-- pv_equiv track=rewrite | github.com/epoyraz/leetcode | solutions/2592.py | minimumTotalCost
-- ===== SOURCE A (Python) =====
-- def minimumTotalCost(nums1, nums2):
--     n = len(nums1)
--     bad = []
--     freq = {}
--     for i in range(n):
--         if nums1[i] == nums2[i]:
--             bad.append(i)
--             freq[nums1[i]] = freq.get(nums1[i], 0) + 1
--
--     if not bad:
--         return 0
--
--     majority_val = max(freq, key=freq.get)
--     majority_cnt = freq[majority_val]
--     need = max(0, 2 * majority_cnt - len(bad))
--
--     extra = []
--     if need:
--         for i in range(n):
--             if nums1[i] != nums2[i] and nums1[i] != majority_val and nums2[i] != majority_val:
--                 extra.append(i)
--                 if len(extra) == need:
--                     break
--         if len(extra) < need:
--             return -1
--
--     return sum(bad) + sum(extra)
-- ===== SOURCE B (Python) =====
-- def minimumTotalCost(nums1, nums2):
--     pairs = list(zip(nums1, nums2))
--     bad = [i for i, (a, b) in enumerate(pairs) if a == b]
--     if not bad:
--         return 0
--     vals = [a for a, b in pairs if a == b]
--     cand, cnt = 0, 0
--     for v in vals:
--         if cnt == 0:
--             cand = v
--         cnt += 1 if v == cand else -1
--     need = max(0, 2 * vals.count(cand) - len(bad))
--     extra = [i for i, (a, b) in enumerate(pairs)
--              if a != b and a != cand and b != cand][:need]
--     if len(extra) < need:
--         return -1
--     return sum(bad) + sum(extra)
-- ===== Notes on version B (the rewrite author's own statement) =====
-- stated objective: alternative
-- what changed: A's index loop with a frequency dictionary and max(freq, key=freq.get) is replaced by filtered zip/enumerate comprehensions, Boyer-Moore majority voting over the colliding values followed by one verification count, and a filtered comprehension sliced to the first `need` entries instead of A's early-exit greedy loop.
import Mathlib
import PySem

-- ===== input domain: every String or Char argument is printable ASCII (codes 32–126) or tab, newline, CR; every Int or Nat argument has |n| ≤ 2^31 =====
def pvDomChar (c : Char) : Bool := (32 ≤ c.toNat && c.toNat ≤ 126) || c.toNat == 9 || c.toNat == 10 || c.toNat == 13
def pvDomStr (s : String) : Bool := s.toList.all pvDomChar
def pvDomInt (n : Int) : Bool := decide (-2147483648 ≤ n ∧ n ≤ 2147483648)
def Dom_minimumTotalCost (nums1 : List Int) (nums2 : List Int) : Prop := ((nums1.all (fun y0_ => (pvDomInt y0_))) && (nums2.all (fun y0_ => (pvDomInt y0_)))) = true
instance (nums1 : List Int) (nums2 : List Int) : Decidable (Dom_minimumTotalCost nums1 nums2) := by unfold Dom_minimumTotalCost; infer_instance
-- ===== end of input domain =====

-- B recasts the whole function in comprehension style: bad indices and colliding values come
-- from filtered zip/enumerate comprehensions, the majority value is found by Boyer-Moore voting
-- over the colliding values (no frequency dictionary), and the extra indices are a filtered
-- comprehension sliced to the first `need` entries instead of an early-exit index loop.

-- ===== PORT A =====
-- A's 'for i in range(n): ... append ... if len(extra) == need: break' loop
def pvExtraLoop (nums1 nums2 : List Int) (mv need : Int) : List Int → List Int → List Int
  | [], extra => extra
  | i :: rest, extra =>
    if PySem.List.pyGetD nums1 i 0 ≠ PySem.List.pyGetD nums2 i 0 ∧
       PySem.List.pyGetD nums1 i 0 ≠ mv ∧ PySem.List.pyGetD nums2 i 0 ≠ mv then
      let extra' := extra ++ [i]
      if (extra'.length : Int) = need then extra'
      else pvExtraLoop nums1 nums2 mv need rest extra'
    else pvExtraLoop nums1 nums2 mv need rest extra

def minimumTotalCost (nums1 : List Int) (nums2 : List Int) : Int :=
  let n : Int := nums1.length
  let st := (PySem.List.pyRange 0 n 1).foldl
      (fun (acc : List Int × PySem.Dict Int Int) i =>
        if PySem.List.pyGetD nums1 i 0 = PySem.List.pyGetD nums2 i 0 then
          (acc.1 ++ [i], acc.2.modify (PySem.List.pyGetD nums1 i 0) 0 (· + 1))
        else acc)
      ([], PySem.Dict.empty)
  let bad := st.1
  let freq := st.2
  if bad = [] then 0
  else
    match PySem.List.max? freq.keys (fun k => freq.getD k 0) with
    | none => 0  -- unreachable: freq is nonempty whenever bad is nonempty (Python would raise on an empty dict)
    | some majorityVal =>
      let majorityCnt := freq.getD majorityVal 0
      let need := max 0 (2 * majorityCnt - (bad.length : Int))
      if need ≠ 0 then
        let extra := pvExtraLoop nums1 nums2 majorityVal need (PySem.List.pyRange 0 n 1) []
        if (extra.length : Int) < need then -1
        else bad.sum + extra.sum
      else bad.sum + ([] : List Int).sum

-- ===== PORT B =====
-- Boyer-Moore voting step: (cand, cnt) updated by one value v
def pvBMStep (s : Int × Int) (v : Int) : Int × Int :=
  if s.2 = 0 then (v, 1)
  else if v = s.1 then (s.1, s.2 + 1)
  else (s.1, s.2 - 1)

def minimumTotalCost_alt (nums1 : List Int) (nums2 : List Int) : Int :=
  let pairs := nums1.zip nums2
  let bad := ((PySem.List.enumerate pairs).filter (fun p => p.2.1 == p.2.2)).map (fun p => p.1)
  if bad = [] then 0
  else
    let vals := (pairs.filter (fun p => p.1 == p.2)).map (fun p => p.1)
    let cand := (vals.foldl pvBMStep ((0 : Int), (0 : Int))).1
    let need := max 0 (2 * (vals.count cand : Int) - (bad.length : Int))
    let extra := PySem.List.slice
        (((PySem.List.enumerate pairs).filter
            (fun p => p.2.1 != p.2.2 && p.2.1 != cand && p.2.2 != cand)).map (fun p => p.1))
        none (some need)
    if (extra.length : Int) < need then -1
    else bad.sum + extra.sum

-- ===== PRECONDITION & SPEC =====
-- Pre_ excludes exactly the inputs where nums2 is shorter than nums1: there Python A
-- raises IndexError (nums2[i] out of range), returning no value.
def Pre_minimumTotalCost (nums1 : List Int) (nums2 : List Int) : Prop :=
  nums1.length ≤ nums2.length
instance (nums1 : List Int) (nums2 : List Int) : Decidable (Pre_minimumTotalCost nums1 nums2) := by
  unfold Pre_minimumTotalCost; infer_instance

def pvWitness_minimumTotalCost : List Int × List Int := ([1, 1, 2], [1, 2, 2])

def Spec_minimumTotalCost (nums1 : List Int) (nums2 : List Int) (out : Int) : Prop :=
  out = minimumTotalCost_alt nums1 nums2
instance (nums1 : List Int) (nums2 : List Int) (out : Int) : Decidable (Spec_minimumTotalCost nums1 nums2 out) := by
  unfold Spec_minimumTotalCost; infer_instance

-- ===== CLAIM (what is proved, stated in full; the proofs are below) =====
def Claim_equal_minimumTotalCost : Prop := ∀ (nums1 : List Int) (nums2 : List Int), Dom_minimumTotalCost nums1 nums2 → Pre_minimumTotalCost nums1 nums2 → Spec_minimumTotalCost nums1 nums2 (minimumTotalCost nums1 nums2)

-- ===== LEMMAS AND PROOFS =====

-- the matched ("bad") indices of a given index list, and the corresponding nums1-values (A's view)
def pvMlist (nums1 nums2 : List Int) (l : List Int) : List Int :=
  l.filter (fun i => PySem.List.pyGetD nums1 i 0 == PySem.List.pyGetD nums2 i 0)

def pvVals (nums1 nums2 : List Int) (l : List Int) : List Int :=
  (pvMlist nums1 nums2 l).map (fun i => PySem.List.pyGetD nums1 i 0)

lemma pvFoldA (nums1 nums2 : List Int) :
    ∀ (l : List Int) (l0 : List Int) (d0 : PySem.Dict Int Int),
      l.foldl (fun (acc : List Int × PySem.Dict Int Int) i =>
        if PySem.List.pyGetD nums1 i 0 = PySem.List.pyGetD nums2 i 0 then
          (acc.1 ++ [i], acc.2.modify (PySem.List.pyGetD nums1 i 0) 0 (· + 1))
        else acc) (l0, d0)
      = (l0 ++ pvMlist nums1 nums2 l,
         (pvVals nums1 nums2 l).foldl (fun d x => d.modify x 0 (· + 1)) d0) := by
  intro l
  induction l with
  | nil => intro l0 d0; simp [pvMlist, pvVals]
  | cons i t ih =>
    intro l0 d0
    by_cases h : PySem.List.pyGetD nums1 i 0 = PySem.List.pyGetD nums2 i 0 <;>
      simp [pvMlist, pvVals, h, List.foldl_cons, ih]

-- canonical description of "indices of the pairs passing Q, counted from s"
def pvIdxFilt (Q : Int → Int → Bool) : List (Int × Int) → Int → List Int
  | [], _ => []
  | p :: t, s => if Q p.1 p.2 then s :: pvIdxFilt Q t (s + 1) else pvIdxFilt Q t (s + 1)

lemma pvIdxFilt_shift (Q : Int → Int → Bool) :
    ∀ (l : List (Int × Int)) (s t : Int),
      pvIdxFilt Q l (s + t) = (pvIdxFilt Q l t).map (fun x => s + x) := by
  intro l
  induction l with
  | nil => intro s t; simp [pvIdxFilt]
  | cons p r ih =>
    intro s t
    have h1 : s + t + 1 = s + (t + 1) := by ring
    by_cases h : Q p.1 p.2 <;> simp [pvIdxFilt, h, h1, ih]

lemma pvIdxFilt_length (Q : Int → Int → Bool) :
    ∀ (l : List (Int × Int)) (s : Int),
      (pvIdxFilt Q l s).length = (l.filter (fun p => Q p.1 p.2)).length := by
  intro l
  induction l with
  | nil => intro s; simp [pvIdxFilt]
  | cons p r ih =>
    intro s
    by_cases h : Q p.1 p.2 <;> simp [pvIdxFilt, h, ih]

lemma pvEnumFilt (Q : Int → Int → Bool) :
    ∀ (xs : List (Int × Int)) (s : Int),
      ((PySem.List.enumerate xs s).filter (fun p => Q p.2.1 p.2.2)).map (fun p => p.1)
      = pvIdxFilt Q xs s := by
  intro xs
  induction xs with
  | nil => intro s; simp [PySem.List.enumerate, pvIdxFilt]
  | cons x t ih =>
    intro s
    rw [PySem.List.enumerate_cons]
    by_cases h : Q x.1 x.2 <;> simp [pvIdxFilt, h, ih]

lemma pvRangeFiltNat (Q : Int → Int → Bool) :
    ∀ (n1 : List Int) (n2 : List Int), n1.length ≤ n2.length →
      ((List.range n1.length).filter (fun k => Q (n1.getD k 0) (n2.getD k 0))).map
          (fun (k : Nat) => (k : Int))
      = pvIdxFilt Q (n1.zip n2) 0 := by
  intro n1
  induction n1 with
  | nil => intro n2 h; simp [pvIdxFilt]
  | cons x t1 ih =>
    intro n2 h
    cases n2 with
    | nil => simp at h
    | cons y t2 =>
      have h' : t1.length ≤ t2.length := by simpa using h
      have hsh : pvIdxFilt Q (t1.zip t2) 1 = (pvIdxFilt Q (t1.zip t2) 0).map (fun x => x + 1) := by
        simpa [add_comm] using pvIdxFilt_shift Q (t1.zip t2) 1 0
      have IH := ih t2 h'
      have hpred : (fun k => Q ((x :: t1).getD k 0) ((y :: t2).getD k 0)) ∘ Nat.succ
          = fun k => Q (t1.getD k 0) (t2.getD k 0) := by
        funext k; simp
      have hmap : ∀ (F : List Nat), (F.map Nat.succ).map (fun (k : Nat) => (k : Int))
          = (F.map (fun (k : Nat) => (k : Int))).map (fun x => x + 1) := by
        intro F; simp [List.map_map]
      rw [List.length_cons, List.range_succ_eq_map, List.filter_cons]
      simp only [List.getD_cons_zero]
      rw [List.filter_map, hpred]
      by_cases hq : Q x y
      · simp only [hq, if_true, List.zip_cons_cons, pvIdxFilt, List.map_cons, Nat.cast_zero,
          hmap, IH]
        rw [zero_add, ← hsh]
      · simp only [hq, if_false, List.zip_cons_cons, pvIdxFilt, Bool.false_eq_true,
          hmap, IH]
        rw [zero_add, ← hsh]

lemma pvRangeValsNat (Q : Int → Int → Bool) :
    ∀ (n1 : List Int) (n2 : List Int), n1.length ≤ n2.length →
      ((List.range n1.length).filter (fun k => Q (n1.getD k 0) (n2.getD k 0))).map
          (fun k => n1.getD k 0)
      = ((n1.zip n2).filter (fun p => Q p.1 p.2)).map (fun p => p.1) := by
  intro n1
  induction n1 with
  | nil => intro n2 h; simp
  | cons x t1 ih =>
    intro n2 h
    cases n2 with
    | nil => simp at h
    | cons y t2 =>
      have h' : t1.length ≤ t2.length := by simpa using h
      have IH := ih t2 h'
      have hpred : (fun k => Q ((x :: t1).getD k 0) ((y :: t2).getD k 0)) ∘ Nat.succ
          = fun k => Q (t1.getD k 0) (t2.getD k 0) := by
        funext k; simp
      have hmap : ∀ (F : List Nat), (F.map Nat.succ).map (fun k => (x :: t1).getD k 0)
          = F.map (fun k => t1.getD k 0) := by
        intro F; simp [List.map_map, Function.comp_def]
      rw [List.length_cons, List.range_succ_eq_map, List.filter_cons]
      simp only [List.getD_cons_zero]
      rw [List.filter_map, hpred]
      by_cases hq : Q x y
      · simp only [hq, if_true, List.zip_cons_cons, List.filter_cons, List.map_cons,
          List.getD_cons_zero, hmap, IH]
      · simp only [hq, if_false, List.zip_cons_cons, List.filter_cons, Bool.false_eq_true,
          hmap, IH]

lemma pvRangeFilt (Q : Int → Int → Bool) (n1 n2 : List Int) (h : n1.length ≤ n2.length) :
    (PySem.List.pyRange 0 (n1.length : Int) 1).filter
        (fun i => Q (PySem.List.pyGetD n1 i 0) (PySem.List.pyGetD n2 i 0))
    = pvIdxFilt Q (n1.zip n2) 0 := by
  rw [PySem.List.pyRange_zero_nat, List.filter_map, ← pvRangeFiltNat Q n1 n2 h]
  simp [Function.comp_def]

lemma pvRangeVals (Q : Int → Int → Bool) (n1 n2 : List Int) (h : n1.length ≤ n2.length) :
    ((PySem.List.pyRange 0 (n1.length : Int) 1).filter
        (fun i => Q (PySem.List.pyGetD n1 i 0) (PySem.List.pyGetD n2 i 0))).map
        (fun i => PySem.List.pyGetD n1 i 0)
    = ((n1.zip n2).filter (fun p => Q p.1 p.2)).map (fun p => p.1) := by
  rw [PySem.List.pyRange_zero_nat, List.filter_map, ← pvRangeValsNat Q n1 n2 h]
  simp [Function.comp_def, List.map_map]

▶ [PROBLEM STATEMENT]:
Quote the records from their first line to the line with "majority_cnt = freq[majority_val]", inclusive, without adding or dropping anything.

▶ [ANSWER BELOW]:
-- pv_equiv track=rewrite | github.com/epoyraz/leetcode | solutions/2592.py | minimumTotalCost
-- ===== SOURCE A (Python) =====
-- def minimumTotalCost(nums1, nums2):
--     n = len(nums1)
--     bad = []
--     freq = {}
--     for i in range(n):
--         if nums1[i] == nums2[i]:
--             bad.append(i)
--             freq[nums1[i]] = freq.get(nums1[i], 0) + 1
--
--     if not bad:
--         return 0
--
--     majority_val = max(freq, key=freq.get)
--     majority_cnt = freq[majority_val]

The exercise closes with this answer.